= Jane F. Desforges =

American hematologist

Jane F. Desforges (1921 – September 7, 2013) was an American hematologist and professor at Tufts University School of Medicine.

==Biography==
Desforges was born in 1921 in Melrose, Massachusetts, where she attended Melrose High School. Although her father was a general practitioner, she initially did not want to pursue a career in medicine; she majored in chemistry at Wellesley College and then followed a friend to enroll at Tufts University School of Medicine. When she graduated in 1945, she was one of five women in a graduating class of 98 men. She met her husband Gerald Desforges (who would later become a thoracic surgeon) at medical school, and married him in 1948.

Desforges worked as a resident at Boston City Hospital before moving to Salt Lake City to complete a fellowship with the hematologist Maxwell Wintrobe. After a year in Salt Lake City, she returned to Boston City Hospital, where she would remain for the next 25 years in a variety of roles including the director of laboratories and physician-in-charge of the Tufts University hematology laboratory.
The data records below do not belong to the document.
theorem pvFirstGe_mem {t : Int} {l : List (Int × String)} {m : Int × String}
    (h : pvFirstGe t l = some m) : m ∈ l := by
  induction l with
  | nil => simp [pvFirstGe] at h
  | cons p rest ih =>
    simp only [pvFirstGe] at h
    split_ifs at h with hp
    · exact List.mem_cons.mpr (Or.inl (Option.some.inj h).symm)
    · exact List.mem_cons.mpr (Or.inr (ih h))

theorem pvAFold_eq (keys : List String) (acc : List (Int × String)) :
    keys.foldl (fun acc key =>
      match PySem.Int.ofStr? (PySem.Str.replace key "bb" "") with
      | some stack => acc ++ [(stack, key)]
      | none => acc) acc = acc ++ pvParsed keys := by
  induction keys generalizing acc with
  | nil => simp [pvParsed]
  | cons key rest ih =>
    simp only [List.foldl_cons, pvParsed]
    cases PySem.Int.ofStr? (PySem.Str.replace key "bb" "") <;> simp [ih]

theorem pvBFold_eq (t : Int) (keys : List String)
    (init : Option (Int × String) × Option (Int × String)) :
    keys.foldl (fun st key =>
      match PySem.Int.ofStr? (PySem.Str.replace key "bb" "") with
      | some s => (pvStepGe t st.1 (s, key), pvStepMax st.2 (s, key))
      | none => st) init
      = (pvParsed keys).foldl (fun st p => (pvStepGe t st.1 p, pvStepMax st.2 p)) init := by
  induction keys generalizing init with
  | nil => rfl
  | cons key rest ih =>
    simp only [List.foldl_cons, pvParsed]
    cases PySem.Int.ofStr? (PySem.Str.replace key "bb" "") <;> simp [ih]

-- one insertion step of A's stable sort preserves sortedness
theorem pvInsert_pairwise (x : Int × String) (acc : List (Int × String))
    (hs : acc.Pairwise (fun a b => a.1 ≤ b.1)) :
    (PySem.List.insertBy (fun a b => decide (a.1 < b.1)) x acc).Pairwise
      (fun a b => a.1 ≤ b.1) := by
  induction acc with
  | nil => simp [pvInsertBy_nil]
  | cons y ys ih =>
    have hy : ∀ z ∈ ys, y.1 ≤ z.1 := (List.pairwise_cons.mp hs).1
    have hys : ys.Pairwise (fun a b => a.1 ≤ b.1) := (List.pairwise_cons.mp hs).2
    rw [pvInsertBy_cons]
    by_cases hxy : x.1 < y.1
    · simp only [hxy, decide_true, if_true]
      refine List.pairwise_cons.mpr ⟨?_, hs⟩
      intro z hz
      rcases List.mem_cons.mp hz with h | h
      · exact le_of_lt (h ▸ hxy)
      · exact le_of_lt (lt_of_lt_of_le hxy (hy z h))
    · simp only [hxy, decide_false]
      rw [if_neg (by simp)]
      refine List.pairwise_cons.mpr ⟨?_, ih hys⟩
      intro z hz
      rcases (PySem.List.mem_insertBy _ _ _ _).mp hz with h | h
      · exact h ▸ le_of_not_gt hxy
      · exact hy z h
-- ===== VERDICT (by name: the statement is the Claim_ definition above) =====
theorem decode_z_word_spec : Claim_equal_decode_z_word := by
  unfold Claim_equal_decode_z_word Spec_decode_z_word
  intro z _ hpre
  by_cases hpar : z.toList.length % 2 = 0
  · -- even length: run the full code stream through both machines
    rcases hpre with h1 | ⟨hhex, hwf⟩
    · exact absurd hpar h1
    have hhex' : ∀ c ∈ z.toList, pvHexCh c = true := by
      intro c hc; exact List.all_eq_true.mp hhex c hc
    have hcond : ¬ PySem.Int.mod (PySem.Str.len z) 2 ≠ 0 := by
      rw [PySem.Str.len_eq, PySem.Int.mod_eq_emod_of_pos (by norm_num)]
      omega
    set ss := pvChunkFold (fun zb => (pvDecodeZChars zb).2) z.toList with hss
    have hparse := pvChunkFold_parse z.toList hhex'
    have hA : decode_z_word z = pvLoopA 0 ss := by
      unfold decode_z_word
      rw [if_neg hcond]
      show pvLoopA 0 ((PySem.List.pyRange 0 (PySem.Str.len z) 4).foldl
        (fun acc i => acc ++ (pvDecodeZChars
          (PySem.List.slice z.toList (some i) (some (i + 4)))).2) []) = _
      rw [PySem.List.foldl_append_eq_flatMap, List.nil_append, PySem.Str.len_eq,
        pvChunkFold_pyRange (fun zb => (pvDecodeZChars zb).2) z.toList]
    have hB : decode_z_word_alt z
        = String.ofList ((List.foldl pvStepB ([], 0, 0) (pvChunkFold pvCodesB z.toList)).1) := by
      unfold decode_z_word_alt
      rw [if_neg hcond]
      show String.ofList ((List.foldl
        (fun acc i => List.foldl pvStepB acc
          (pvCodesB (PySem.List.slice z.toList (some i) (some (i + 4)))))
        ([], 0, 0) (PySem.List.pyRange 0 (PySem.Str.len z) 4)).1) = _
      rw [← List.foldl_flatMap, PySem.Str.len_eq, pvChunkFold_pyRange pvCodesB z.toList]
    have hcodes : pvChunkFold pvCodesB z.toList = ss.map pvIntOfBin := by
      rw [pvChunkFold_codesB z.toList hhex', ← hparse.1]
    have hwf' : pvPreWF 0 (ss.map pvIntOfBin) = true := by
      rw [hparse.1, ← pvPreCodes_chunkFold]
      exact hwf
    have haut := pvAut ss.length ss 0 [] 0 le_rfl hparse.2 (Or.inl rfl) hwf'
    rw [hA, hB, hcodes, haut, List.nil_append, String.ofList_toList]
  · -- odd length: both return "" immediately
    have hcond : PySem.Int.mod (PySem.Str.len z) 2 ≠ 0 := by
      rw [PySem.Str.len_eq, PySem.Int.mod_eq_emod_of_pos (by norm_num)]
      omega
    unfold decode_z_word decode_z_word_alt
    rw [if_pos hcond, if_pos hcond]
-- ----- phase 1 + phase 2: the inner loop over one parent's kids -----
lemma kids_loop (ks : List Int) : ∀ (c : PySem.Dict Int Int) (ni : PySem.Dict Int Nat)
    (row0 : List Nat) (vec : List Int) (t : Nat) (q : Int),
    c.keys.Nodup → IxInv c.keys ni → vec = c.values ++ List.replicate t 0 →
    (gfold c (ks.map (fun k => (k, q)))).size ≤ c.size + t →
    ∃ ni' row1 t',
      ks.foldl chStep (c.keys, ni, row0)
        = ((gfold c (ks.map (fun k => (k, q)))).keys, ni', row0 ++ row1) ∧
      IxInv (gfold c (ks.map (fun k => (k, q)))).keys ni' ∧
      (gfold c (ks.map (fun k => (k, q)))).keys.Nodup ∧
      row1.foldl (fun w j => w.set j (w.getD j 0 + q)) vec
        = (gfold c (ks.map (fun k => (k, q)))).values ++ List.replicate t' 0 ∧
      (gfold c (ks.map (fun k => (k, q)))).size + t' = c.size + t := by
  induction ks with
  | nil =>
    intro c ni row0 vec t q hnd hix hvec _
    exact ⟨ni, [], t, by simp [gfold], by simpa [gfold] using hix,
      by simpa [gfold] using hnd, by simpa [gfold] using hvec, by simp [gfold]⟩
  | cons k0 ks ih =>
    intro c ni row0 vec t q hnd hix hvec hsz
    rw [List.map_cons, gfold_cons] at hsz ⊢
    set c1 := c.insert k0 (c.getD k0 0 + q) with hc1
    rw [List.foldl_cons]
    cases hni : ni.get? k0 with
    | some j =>
      -- known value: overwrite position j
      obtain ⟨hj, hkj⟩ := hix.1 k0 j hni
      have hmem : k0 ∈ c.keys := hkj ▸ List.getElem_mem hj
      have hcon : c.contains k0 = true := (PySem.Dict.contains_iff_mem_keys _ _).2 hmem
      have hkeys1 : c1.keys = c.keys := PySem.Dict.keys_insert_of_contains c _ hcon
      have hsz1 : c1.size = c.size := by
        rw [hc1, PySem.Dict.size_insert, if_pos hcon]
      have hstep : chStep (c.keys, ni, row0) k0 = (c.keys, ni, row0 ++ [j]) := by
        simp [chStep, hni]
      rw [hstep]
      have hix1 : IxInv c1.keys ni := hkeys1 ▸ hix
      have hnd1 : c1.keys.Nodup := hkeys1 ▸ hnd
      -- the new vector matches c1
      have hjv : j < c.values.length := by rw [length_values_keys]; exact hj
      have hget : vec.getD j 0 = c.getD k0 0 := by
        rw [hvec, List.getD_eq_getElem?_getD, List.getElem?_append_left hjv]
        rw [← List.getD_eq_getElem?_getD, values_getD c hnd j hj, hkj]
      have hvec1 : vec.set j (vec.getD j 0 + q) = c1.values ++ List.replicate t 0 := by
        rw [hget, hvec, List.set_append, if_pos hjv]
        rw [values_insert_at c j hj k0 _ hnd hkj hcon]
      obtain ⟨ni', row1, t', h1, h2, h3, h4, h5⟩ :=
        ih c1 ni (row0 ++ [j]) (vec.set j (vec.getD j 0 + q)) t q hnd1
          (hkeys1 ▸ hix) hvec1 (by rw [hsz1]; exact hsz)
      rw [hkeys1] at h1
      refine ⟨ni', j :: row1, t', ?_, h2, h3, ?_, by omega⟩
      · rw [h1, List.append_assoc]; rfl
      · rw [List.foldl_cons]; exact h4
    | none =>
      -- fresh value: append at position c.keys.length
      have hnotmem : k0 ∉ c.keys := hix.2 k0 hni
      have hcon : c.contains k0 = false := by
        cases hcc : c.contains k0 with
        | false => rfl
        | true => exact absurd ((PySem.Dict.contains_iff_mem_keys _ _).1 hcc) hnotmem
      have hitems1 : c1.items = c.items ++ [(k0, c.getD k0 0 + q)] :=
        PySem.Dict.items_insert_of_not_contains c _ (by rw [hcon])
      have hkeys1 : c1.keys = c.keys ++ [k0] := by
        show c1.items.map (·.1) = _
        rw [hitems1]; simp [PySem.Dict.keys]
      have hvals1 : c1.values = c.values ++ [c.getD k0 0 + q] := by
        show c1.items.map (·.2) = _
        rw [hitems1]; simp [PySem.Dict.values]
      have hsz1 : c1.size = c.size + 1 := by
        rw [hc1, PySem.Dict.size_insert, if_neg (by rw [hcon]; exact Bool.false_ne_true)]
      have ht1 : 1 ≤ t := by
        have := size_le_gfold (ks.map (fun k => (k, q))) c1
        omega
      have hgd0 : c.getD k0 0 = 0 := PySem.Dict.getD_of_not_contains c 0 hcon
      have hstep : chStep (c.keys, ni, row0) k0
          = (c.keys ++ [k0], ni.insert k0 c.keys.length, row0 ++ [c.keys.length]) := by
        simp [chStep, hni]
      rw [hstep]
      have hnd1 : c1.keys.Nodup := by
        rw [hkeys1]
        refine List.Nodup.append hnd (List.nodup_singleton _) ?_
        intro a ha hb
        rw [List.mem_singleton] at hb
        exact hnotmem (hb ▸ ha)
      have hix1 : IxInv c1.keys (ni.insert k0 c.keys.length) := by
        constructor
        · intro x jx hx
          rw [PySem.Dict.get?_insert] at hx
          by_cases hxk : x = k0
          · rw [if_pos hxk] at hx
            cases hx
            subst hxk
            refine ⟨by rw [hkeys1]; simp, ?_⟩
            simp [hkeys1]
          · rw [if_neg hxk] at hx
            obtain ⟨hlt, he⟩ := hix.1 x jx hx
            refine ⟨by rw [hkeys1]; simp; omega, ?_⟩
            simp only [hkeys1]
            rw [List.getElem_append_left hlt]
            exact he
        · intro x hx
          rw [PySem.Dict.get?_insert] at hx
          by_cases hxk : x = k0
          · rw [if_pos hxk] at hx; cases hx
          · rw [if_neg hxk] at hx
            rw [hkeys1]
            intro hmem
            rcases List.mem_append.1 hmem with h | h
            · exact hix.2 x hx h
            · simp only [List.mem_cons, List.not_mem_nil, or_false] at h
              exact hxk h
      -- the new vector: position c.keys.length was a zero of the padding
      have hlenv : c.values.length = c.keys.length := length_values_keys c
      have hget : vec.getD c.keys.length 0 = 0 := by
        rw [hvec, List.getD_eq_getElem?_getD, List.getElem?_append_right (by omega)]
        rw [hlenv, Nat.sub_self]
        cases t with
        | zero => omega
        | succ n => simp [List.replicate_succ]
      have hvec1 : vec.set c.keys.length (vec.getD c.keys.length 0 + q)
          = c1.values ++ List.replicate (t - 1) 0 := by
        rw [hget, hvec, List.set_append, if_neg (by omega), hlenv, Nat.sub_self, hvals1, hgd0]
        cases t with
        | zero => omega
        | succ n =>
          simp [List.replicate_succ, List.append_assoc]
      obtain ⟨ni', row1, t', h1, h2, h3, h4, h5⟩ :=
        ih c1 (ni.insert k0 c.keys.length) (row0 ++ [c.keys.length])
          (vec.set c.keys.length (vec.getD c.keys.length 0 + q)) (t - 1) q hnd1 hix1 hvec1
          (by omega)
      rw [hkeys1] at h1
      refine ⟨ni', c.keys.length :: row1, t', ?_, h2, h3, ?_, by omega⟩
      · rw [h1, List.append_assoc]; rfl
      · rw [List.foldl_cons]; exact h4

-- ----- the loop over the parents of one level -----
lemma parents_loop (ps : List (Int × Int)) : ∀ (c : PySem.Dict Int Int)
    (ni : PySem.Dict Int Nat) (rows0 : List (List Nat)) (cache : PySem.Dict Int (List Int))
    (vec : List Int) (t : Nat),
    c.keys.Nodup → IxInv c.keys ni → RInv cache →
    vec = c.values ++ List.replicate t 0 →
    c.size + t = (gfold c (ps.flatMap childrenOf)).size →
    ∃ ni' rows1 cache',
      ps.foldl (fun s p => parStep s p.1) (c.keys, ni, rows0, cache)
        = ((gfold c (ps.flatMap childrenOf)).keys, ni', rows0 ++ rows1, cache') ∧
      RInv cache' ∧
      ((ps.map (·.2)).zip rows1).foldl
        (fun w qr => qr.2.foldl (fun w j => w.set j (w.getD j 0 + qr.1)) w) vec
        = (gfold c (ps.flatMap childrenOf)).values := by
  induction ps with
  | nil =>
    intro c ni rows0 cache vec t hnd hix hr hvec hsz
    rw [List.flatMap_nil] at hsz
    have ht : t = 0 := by
      simp only [gfold, List.foldl_nil] at hsz
      omega
    refine ⟨ni, [], cache, by simp [gfold], hr, ?_⟩
    simp only [List.map_nil, List.zip_nil_left, List.foldl_nil]
    rw [hvec, ht]
    simp [gfold]
  | cons p ps ih =>
    intro c ni rows0 cache vec t hnd hix hr hvec hsz
    rw [List.flatMap_cons, gfold_append] at hsz ⊢
    set c1 := gfold c (childrenOf p) with hc1
    have hsz' : c1.size ≤ c.size + t := by
      have := size_le_gfold (ps.flatMap childrenOf) c1
      omega
    have hkmap : (split_alt p.1).map (fun k => (k, p.2)) = childrenOf p := rfl
    obtain ⟨ni1, row1, t1, h1, h2, h3, h4, h5⟩ :=
      kids_loop (split_alt p.1) c ni [] vec t p.2 hnd hix hvec
        (by rw [hkmap, ← hc1]; exact hsz')
    rw [hkmap, ← hc1] at h1 h2 h3 h4 h5
    rw [List.foldl_cons]
    -- the cache lookup yields split_alt p.1 either way, and RInv is preserved
    cases hg : cache.get? p.1 with
    | some k =>
      have hk : k = split_alt p.1 := hr p.1 k hg
      have hpar : parStep (c.keys, ni, rows0, cache) p.1
          = (c1.keys, ni1, rows0 ++ [row1], cache) := by
        simp only [parStep, hg, hk, h1]
        rfl
      rw [hpar]
      obtain ⟨ni', rows1, cache', g1, g2, g3⟩ :=
        ih c1 ni1 (rows0 ++ [row1]) cache
          (row1.foldl (fun w j => w.set j (w.getD j 0 + p.2)) vec) t1 h3 h2 hr h4 (by omega)
      refine ⟨ni', row1 :: rows1, cache', ?_, g2, ?_⟩
      · rw [g1, List.append_assoc]; rfl
      · rw [List.map_cons, List.zip_cons_cons, List.foldl_cons]
        exact g3
    | none =>
      have hrc : RInv (cache.insert p.1 (split_alt p.1)) := by
        intro s l hl
        rw [PySem.Dict.get?_insert] at hl
        by_cases hsp : s = p.1
        · rw [if_pos hsp] at hl
          cases hl
          subst hsp
          rfl
        · rw [if_neg hsp] at hl
          exact hr s l hl
      have hpar : parStep (c.keys, ni, rows0, cache) p.1
          = (c1.keys, ni1, rows0 ++ [row1], cache.insert p.1 (split_alt p.1)) := by
        simp only [parStep, hg, h1]
        rfl
      rw [hpar]
      obtain ⟨ni', rows1, cache', g1, g2, g3⟩ :=
        ih c1 ni1 (rows0 ++ [row1]) (cache.insert p.1 (split_alt p.1))
          (row1.foldl (fun w j => w.set j (w.getD j 0 + p.2)) vec) t1 h3 h2 hrc h4 (by omega)
      refine ⟨ni', row1 :: rows1, cache', ?_, g2, ?_⟩
      · rw [g1, List.append_assoc]; rfl
      · rw [List.map_cons, List.zip_cons_cons, List.foldl_cons]
        exact g3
As a hematologist, she specialized sickle cell anemia and Hodgkin lymphoma. She became a professor of medicine at Tufts in 1972, and during her tenure she received the medical school's Outstanding Teacher Award for thirteen years in a row.

She served as an associate editor of the New England Journal of Medicine from 1960 to 1993, was president of the American Society of Hematology, was made a member of the Institute of Medicine (now the National Academy of Medicine), and received the Massachusetts Medical Society's Lifetime Achievement Award in 2001. In 2007, the Jane F. Desforges Distinguished Teacher Award was named in her honor by the American College of Physicians in 2007. She was the first woman to receive the award in 1988.

Desforges retired in 1995 and died on September 7, 2013.